DLP Ah, does not work today. So there's many experiences where people have been burnt by DLP. But this is different.
And when you apply a Jazz, and when you apply AI in the right way, I will say, not maybe just Jazz, then basically that gives the opportunity to help organizations finally protect their data in a way that was not possible in the past, and do so easily, which is critical to make it work for everybody. So what do you see security teams doing today as it applies to DLP that just makes you shake your head a little bit? And frankly, I'm not even sure it's the security people who are in charge of DLP.
Sometimes it's just the IT folks. But are there things that you wish that we would just do better or be a little smarter about? Yeah.
I feel like people are either avoiding progressing their DLP, or taking the same old DLP and, as I said previously, sprinkling a little bit of AI on top of the same old solution, using AI to better classify the data, or using AI to automatically set the rules, or using AI to automate what analysts would do with the alerts that come in from the legacy solutions. So, we call that garbage in, garbage out. You're not getting a lot of context, and you have an analyst making the decision without the relevant context, and now you're automating that across 1,000 additional alerts.
That's not the right approach.

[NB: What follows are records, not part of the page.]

-- pv_equiv track=rewrite | github.com/luca-watson/lwatson3-toc-fa24-project01 | dumbpartite_lwatson3.py | find_edge_combinations
-- ===== SOURCE A (Python) =====
-- def find_edge_combinations(edges):
--     def backtrack(start, cur_combo):
--         #if we've reached the end, add result
--         if start >= len(edges):
--             results.append(cur_combo[:])
--             return
--
--         #for the rest of the possible edges, add if both vertices are free
--         for i in range(start, len(edges)):
--             u, v = edges[i]
--             if u not in used and v not in used:
--
--                 used.add(u)
--                 used.add(v)
--                 cur_combo.append(edges[i])
--
--                 # move to next edge recursively
--                 backtrack(i + 1, cur_combo)
--
--                 # backtrack
--                 cur_combo.pop()
--                 used.remove(u)
--                 used.remove(v)
--
--     results = []
--     used = set()
--     backtrack(0, [])
--     return results
-- ===== SOURCE B (Python) =====
-- def find_edge_combinations(edges):
--     n = len(edges)
--     results = []
--     stack = [(0, [], set())]
--     while stack:
--         start, combo, used = stack.pop()
--         if start >= n:
--             results.append(combo)
--             continue
--         children = [(i + 1, combo + [edges[i]], used | {edges[i][0], edges[i][1]})
--                     for i in range(start, n)
--                     if edges[i][0] not in used and edges[i][1] not in used]
--         stack.extend(reversed(children))
--     return results
-- ===== Notes on version B (the rewrite author's own statement) =====
-- stated objective: alternative
-- what changed: Replaces the mutating recursive backtracking (shared used-set/combo with push/pop undo) by an explicit stack-based iterative DFS with immutable per-frame state (start, combo, used), pushing children in reverse so the recursion's emission order is preserved.
-- outside the precondition, e.g. on find_edge_combinations([(1, 1)]): A raises KeyError, B returns [[(1, 1)]]
-- crash fix: On any input containing a self-loop edge (u, u), A raises KeyError (it calls used.remove(u) twice after selecting that edge), while B, which never mutates a shared set, returns the matchings normally. — e.g. on find_edge_combinations([(1, 1)]): A raises KeyError, B returns [[(1, 1)]]
import Mathlib
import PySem

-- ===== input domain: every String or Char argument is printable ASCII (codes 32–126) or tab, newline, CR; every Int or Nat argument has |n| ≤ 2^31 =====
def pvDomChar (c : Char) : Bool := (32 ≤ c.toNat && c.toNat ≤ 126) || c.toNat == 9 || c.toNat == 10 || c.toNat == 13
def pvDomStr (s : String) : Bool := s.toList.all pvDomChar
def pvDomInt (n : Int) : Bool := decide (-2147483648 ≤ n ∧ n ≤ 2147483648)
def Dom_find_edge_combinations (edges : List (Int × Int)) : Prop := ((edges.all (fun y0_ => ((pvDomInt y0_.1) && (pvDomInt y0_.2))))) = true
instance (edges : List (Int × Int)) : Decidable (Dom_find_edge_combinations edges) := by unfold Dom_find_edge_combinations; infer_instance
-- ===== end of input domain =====

-- B replaces A's mutating recursive backtracking by an explicit stack-based iterative DFS with
-- immutable per-frame state (objective: alternative decomposition, same asymptotic cost).
-- Equivalence is about the RETURN value; neither version mutates its argument.

-- ===== PORT A =====
-- A's inner `backtrack` (the part after the start>=len test is its for-loop, ported as pvLpA).
-- `used` is the Python set, `cur_combo` the list; mutation + undo becomes passing the extended
-- set/list into the recursive call (the undo restores exactly the caller's values).
mutual
def pvBtA (edges : List (Int × Int)) (start : Nat) (combo : List (Int × Int)) (used : PySem.Set Int) : List (List (Int × Int)) :=
  if _h : edges.length ≤ start then [combo]
  else pvLpA edges start combo used
termination_by (2 * (edges.length - start) + 1)

def pvLpA (edges : List (Int × Int)) (i : Nat) (combo : List (Int × Int)) (used : PySem.Set Int) : List (List (Int × Int)) :=
  if h : edges.length ≤ i then []
  else
    let e := edges[i]'(by omega)
    if ¬ (PySem.Set.contains used e.1 = true) ∧ ¬ (PySem.Set.contains used e.2 = true) then
      pvBtA edges (i + 1) (combo ++ [e]) ((PySem.Set.add used e.1).add e.2)
        ++ pvLpA edges (i + 1) combo used
    else pvLpA edges (i + 1) combo used
termination_by (2 * (edges.length - i))
end

def find_edge_combinations (edges : List (Int × Int)) : List (List (Int × Int)) :=
  pvBtA edges 0 [] PySem.Set.empty

-- ===== PORT B =====
-- A frame is (start, combo, used), exactly Source B's tuples.
-- Source B's children comprehension over range(start, n); `used | {u, v}` adds u then v (exact:
-- union with the two-element set literal appends the missing elements in that order).
def pvChildrenB (edges : List (Int × Int)) (start : Nat) (combo : List (Int × Int)) (used : PySem.Set Int) :
    List (Nat × List (Int × Int) × PySem.Set Int) :=
  (List.range' start (edges.length - start)).filterMap fun i =>
    match edges[i]? with
    | some e =>
      if ¬ (PySem.Set.contains used e.1 = true) ∧ ¬ (PySem.Set.contains used e.2 = true) then
        some (i + 1, combo ++ [e], (PySem.Set.add used e.1).add e.2)
      else none
    | none => none

-- total weight of a stack, used only to justify termination of the while loop
def pvW (edges : List (Int × Int)) (stack : List (Nat × List (Int × Int) × PySem.Set Int)) : Nat :=
  (stack.map fun fr => 2 ^ (edges.length - fr.1)).sum

theorem pvW_filterMap_le (edges : List (Int × Int))
    (f : Nat → Option (Nat × List (Int × Int) × PySem.Set Int))
    (hf : ∀ x fr, f x = some fr → fr.1 = x + 1) :
    ∀ (len i : Nat), edges.length ≤ i + len →
      pvW edges ((List.range' i len).filterMap f) ≤ 2 ^ len - 1 := by
  intro len
  induction len with
  | zero => intro i _; simp [pvW]
  | succ k ih =>
    intro i hle
    rw [List.range'_succ, List.filterMap_cons]
    have hk := ih (i + 1) (by omega)
    have h1 : (1:Nat) ≤ 2 ^ k := Nat.one_le_two_pow
    cases hfi : f i with
    | none =>
      refine le_trans hk ?_
      have : (2:Nat) ^ k ≤ 2 ^ (k + 1) := Nat.pow_le_pow_right (by omega) (by omega)
      omega
    | some fr =>
      have hfr : fr.1 = i + 1 := hf i fr hfi
      simp only [pvW, List.map_cons, List.sum_cons, hfr]
      have hpow : 2 ^ (edges.length - (i + 1)) ≤ 2 ^ k :=
        Nat.pow_le_pow_right (by omega) (by omega)
      have hk' : (((List.range' (i + 1) k).filterMap f).map
          fun fr => 2 ^ (edges.length - fr.1)).sum ≤ 2 ^ k - 1 := hk
      simp only [pow_succ]
      omega

theorem pvW_childrenB_lt (edges : List (Int × Int)) (start : Nat) (combo : List (Int × Int))
    (used : PySem.Set Int) :
    pvW edges (pvChildrenB edges start combo used) < 2 ^ (edges.length - start) := by
  have h := pvW_filterMap_le edges
    (fun i =>
      match edges[i]? with
      | some e =>
        if ¬ (PySem.Set.contains used e.1 = true) ∧ ¬ (PySem.Set.contains used e.2 = true) then
          some (i + 1, combo ++ [e], (PySem.Set.add used e.1).add e.2)
        else none
      | none => none)
    (by
      intro x fr hx
      cases hg : edges[x]? with
      | none => simp [hg] at hx
      | some e =>
        simp only [hg] at hx
        split_ifs at hx
        simp only [Option.some.injEq] at hx
        rw [← hx])
    (edges.length - start) start (by omega)
  have h1 : (1:Nat) ≤ 2 ^ (edges.length - start) := Nat.one_le_two_pow
  unfold pvChildrenB
  omega

-- Source B's while loop; the stack is kept top-first (Python pops from the end and extends with
-- reversed(children), so the next frame popped is children[0]: top-first that is children ++ rest).
def pvRunB (edges : List (Int × Int)) (stack : List (Nat × List (Int × Int) × PySem.Set Int)) :
    List (List (Int × Int)) :=
  match stack with
  | [] => []
  | (start, combo, used) :: rest =>
    if _h : edges.length ≤ start then combo :: pvRunB edges rest
    else pvRunB edges (pvChildrenB edges start combo used ++ rest)
termination_by pvW edges stack
decreasing_by
  · simp only [pvW, List.map_cons, List.sum_cons]
    have h1 : (1:Nat) ≤ 2 ^ (edges.length - start) := Nat.one_le_two_pow
    omega
  · simp only [pvW, List.map_cons, List.sum_cons, List.map_append, List.sum_append]
    have := pvW_childrenB_lt edges start combo used
    simp only [pvW] at this
    omega

def find_edge_combinations_alt (edges : List (Int × Int)) : List (List (Int × Int)) :=
  pvRunB edges [(0, [], PySem.Set.empty)]

-- ===== PRECONDITION & SPEC =====
-- Pre_ excludes inputs containing a self-loop edge (u, u): there Python A raises KeyError
-- (used.remove(u) is executed twice after such an edge is selected).
def Pre_find_edge_combinations (edges : List (Int × Int)) : Prop :=
  ∀ e ∈ edges, e.1 ≠ e.2
instance (edges : List (Int × Int)) : Decidable (Pre_find_edge_combinations edges) := by
  unfold Pre_find_edge_combinations; infer_instance

def pvWitness_find_edge_combinations : (List (Int × Int)) := [(1, 2), (1, 3)]

-- On any input containing a self-loop edge (u, u), A raises KeyError while B returns the matchings normally.
def Raises_find_edge_combinations (edges : List (Int × Int)) : Prop :=
  ∃ e ∈ edges, e.1 = e.2
instance (edges : List (Int × Int)) : Decidable (Raises_find_edge_combinations edges) := by
  unfold Raises_find_edge_combinations; infer_instance

def pvRaiseWitness_find_edge_combinations : (List (Int × Int)) := [(1, 1)]
def pvRaiseWitnessOut_find_edge_combinations : List (List (Int × Int)) := [[(1, 1)]]

def Spec_find_edge_combinations (edges : List (Int × Int)) (out : List (List (Int × Int))) : Prop := out = find_edge_combinations_alt edges
instance (edges : List (Int × Int)) (out : List (List (Int × Int))) : Decidable (Spec_find_edge_combinations edges out) := by unfold Spec_find_edge_combinations; infer_instance

-- ===== CLAIM (what is proved, stated in full; the proofs are below) =====
def Claim_equal_find_edge_combinations : Prop := ∀ (edges : List (Int × Int)), Dom_find_edge_combinations edges → Pre_find_edge_combinations edges → Spec_find_edge_combinations edges (find_edge_combinations edges)

def Claim_raises_find_edge_combinations : Prop := (∀ (edges : List (Int × Int)), Dom_find_edge_combinations edges → Raises_find_edge_combinations edges → ¬ Pre_find_edge_combinations edges) ∧ (Dom_find_edge_combinations (pvRaiseWitness_find_edge_combinations) ∧ Raises_find_edge_combinations (pvRaiseWitness_find_edge_combinations) ∧ find_edge_combinations_alt (pvRaiseWitness_find_edge_combinations) = pvRaiseWitnessOut_find_edge_combinations)

-- ===== LEMMAS AND PROOFS =====

-- the child-generating function of one frame, named for the proofs
def pvChildF (edges : List (Int × Int)) (combo : List (Int × Int)) (used : PySem.Set Int) :
    Nat → Option (Nat × List (Int × Int) × PySem.Set Int) := fun i =>
  match edges[i]? with
  | some e =>
    if ¬ (PySem.Set.contains used e.1 = true) ∧ ¬ (PySem.Set.contains used e.2 = true) then
      some (i + 1, combo ++ [e], (PySem.Set.add used e.1).add e.2)
    else none
  | none => none

theorem pvChildrenB_eq (edges combo : List (Int × Int)) (start : Nat) (used : PySem.Set Int) :
    pvChildrenB edges start combo used
      = (List.range' start (edges.length - start)).filterMap (pvChildF edges combo used) := rfl

theorem pvBtA_base (edges : List (Int × Int)) (start : Nat) (combo : List (Int × Int))
    (used : PySem.Set Int) (h : edges.length ≤ start) : pvBtA edges start combo used = [combo] := by
  unfold pvBtA; simp [h]

theorem pvBtA_step (edges : List (Int × Int)) (start : Nat) (combo : List (Int × Int))
    (used : PySem.Set Int) (h : ¬ edges.length ≤ start) :
    pvBtA edges start combo used = pvLpA edges start combo used := by
  unfold pvBtA; simp [h]

-- expanding one frame's children and flattening their DFS results gives exactly A's for-loop
theorem pvChildrenB_flatMap (edges : List (Int × Int)) :
    ∀ (len i : Nat), edges.length = i + len → ∀ (combo : List (Int × Int)) (used : PySem.Set Int),
      ((pvChildrenB edges i combo used).flatMap fun fr => pvBtA edges fr.1 fr.2.1 fr.2.2)
        = pvLpA edges i combo used := by
  intro len
  induction len with
  | zero =>
    intro i hlen combo used
    rw [pvChildrenB_eq]
    unfold pvLpA
    simp [show edges.length - i = 0 by omega, show edges.length ≤ i by omega]
  | succ k ih =>
    intro i hlen combo used
    have hi : i < edges.length := by omega
    have hg : edges[i]? = some (edges[i]'hi) := List.getElem?_eq_getElem hi
    rw [pvChildrenB_eq, show edges.length - i = k + 1 by omega, List.range'_succ,
        List.filterMap_cons]
    have htail : (List.range' (i + 1) k).filterMap (pvChildF edges combo used)
        = pvChildrenB edges (i + 1) combo used := by
      rw [pvChildrenB_eq, show edges.length - (i + 1) = k by omega]
    conv_rhs => unfold pvLpA
    simp only [dif_neg (show ¬ edges.length ≤ i by omega)]
    by_cases hc : ¬ (PySem.Set.contains used (edges[i]'hi).1 = true) ∧
        ¬ (PySem.Set.contains used (edges[i]'hi).2 = true)
    · have hhead : pvChildF edges combo used i
          = some (i + 1, combo ++ [edges[i]'hi], (PySem.Set.add used (edges[i]'hi).1).add (edges[i]'hi).2) := by
        unfold pvChildF; rw [hg]; exact if_pos hc
      rw [hhead, htail, List.flatMap_cons, ih (i + 1) (by omega) combo used, if_pos hc]
    · have hhead : pvChildF edges combo used i = none := by
        unfold pvChildF; rw [hg]; exact if_neg hc
      rw [hhead, htail, ih (i + 1) (by omega) combo used, if_neg hc]

-- the while loop computes the concatenation of the recursive DFS results of its frames
theorem pvRunB_flatMap (edges : List (Int × Int)) :
    ∀ (stack : List (Nat × List (Int × Int) × PySem.Set Int)),
      pvRunB edges stack = stack.flatMap fun fr => pvBtA edges fr.1 fr.2.1 fr.2.2 := by
  intro stack
  induction stack using pvRunB.induct edges with
  | case1 => simp [pvRunB]
  | case2 start combo used rest h ih =>
    unfold pvRunB
    rw [dif_pos h, ih, List.flatMap_cons, pvBtA_base edges start combo used h]
    rfl
  | case3 start combo used rest h ih =>
    unfold pvRunB
    rw [dif_neg h, ih, List.flatMap_append, List.flatMap_cons,
        pvChildrenB_flatMap edges (edges.length - start) start (by omega) combo used,
        pvBtA_step edges start combo used h]

-- ===== VERDICT (by name: the statement is the Claim_ definition above) =====
theorem find_edge_combinations_spec : Claim_equal_find_edge_combinations := by
  intro edges _ _
  unfold Spec_find_edge_combinations find_edge_combinations find_edge_combinations_alt
  rw [pvRunB_flatMap]
  simp

theorem find_edge_combinations_raises : Claim_raises_find_edge_combinations := by
  unfold Claim_raises_find_edge_combinations
  refine ⟨?_, by decide, ⟨(1, 1), by decide⟩, ?_⟩
  · intro edges _ ⟨e, he, heq⟩ hpre
    exact hpre e he heq
  · show find_edge_combinations_alt [(1, 1)] = [[(1, 1)]]
    unfold find_edge_combinations_alt
    rw [pvRunB_flatMap]
    simp only [List.flatMap_cons, List.flatMap_nil, List.append_nil]
    rw [pvBtA_step _ _ _ _ (by decide)]
    unfold pvLpA
    norm_num [PySem.Set.contains, PySem.Set.empty, PySem.Set.add]
    rw [pvBtA_base _ _ _ _ (by decide)]
    have h2 : pvLpA [(1, 1)] 1 [] ([] : PySem.Set Int) = [] := by
      unfold pvLpA; simp
    rw [h2, List.append_nil]

-- self-check: the witness value asserted by the raises claim, extracted for direct reference
theorem pvRaiseWitness_value_ok :
    find_edge_combinations_alt pvRaiseWitness_find_edge_combinations
      = pvRaiseWitnessOut_find_edge_combinations :=
  find_edge_combinations_raises.2.2.2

The right approach is deeply understanding the data flow, why it's happening, what is the intent, what is the user trying to achieve, and through that, making the right decision on the fly, and making the right decision on detecting and responding to that situation, versus just automating a decision that was made with lack of context. So, yeah.
All right. Well, folks, you heard it here. Whatever biases you have about DLP, maybe you might want to put those aside in the age of AI because, well, the game is changing, and like it or not, the bad guys are after your data.
Hey, Ido, thanks for being on the show. Thank you so much. Thank you, Mike.
All right. And back to you guys in the studio.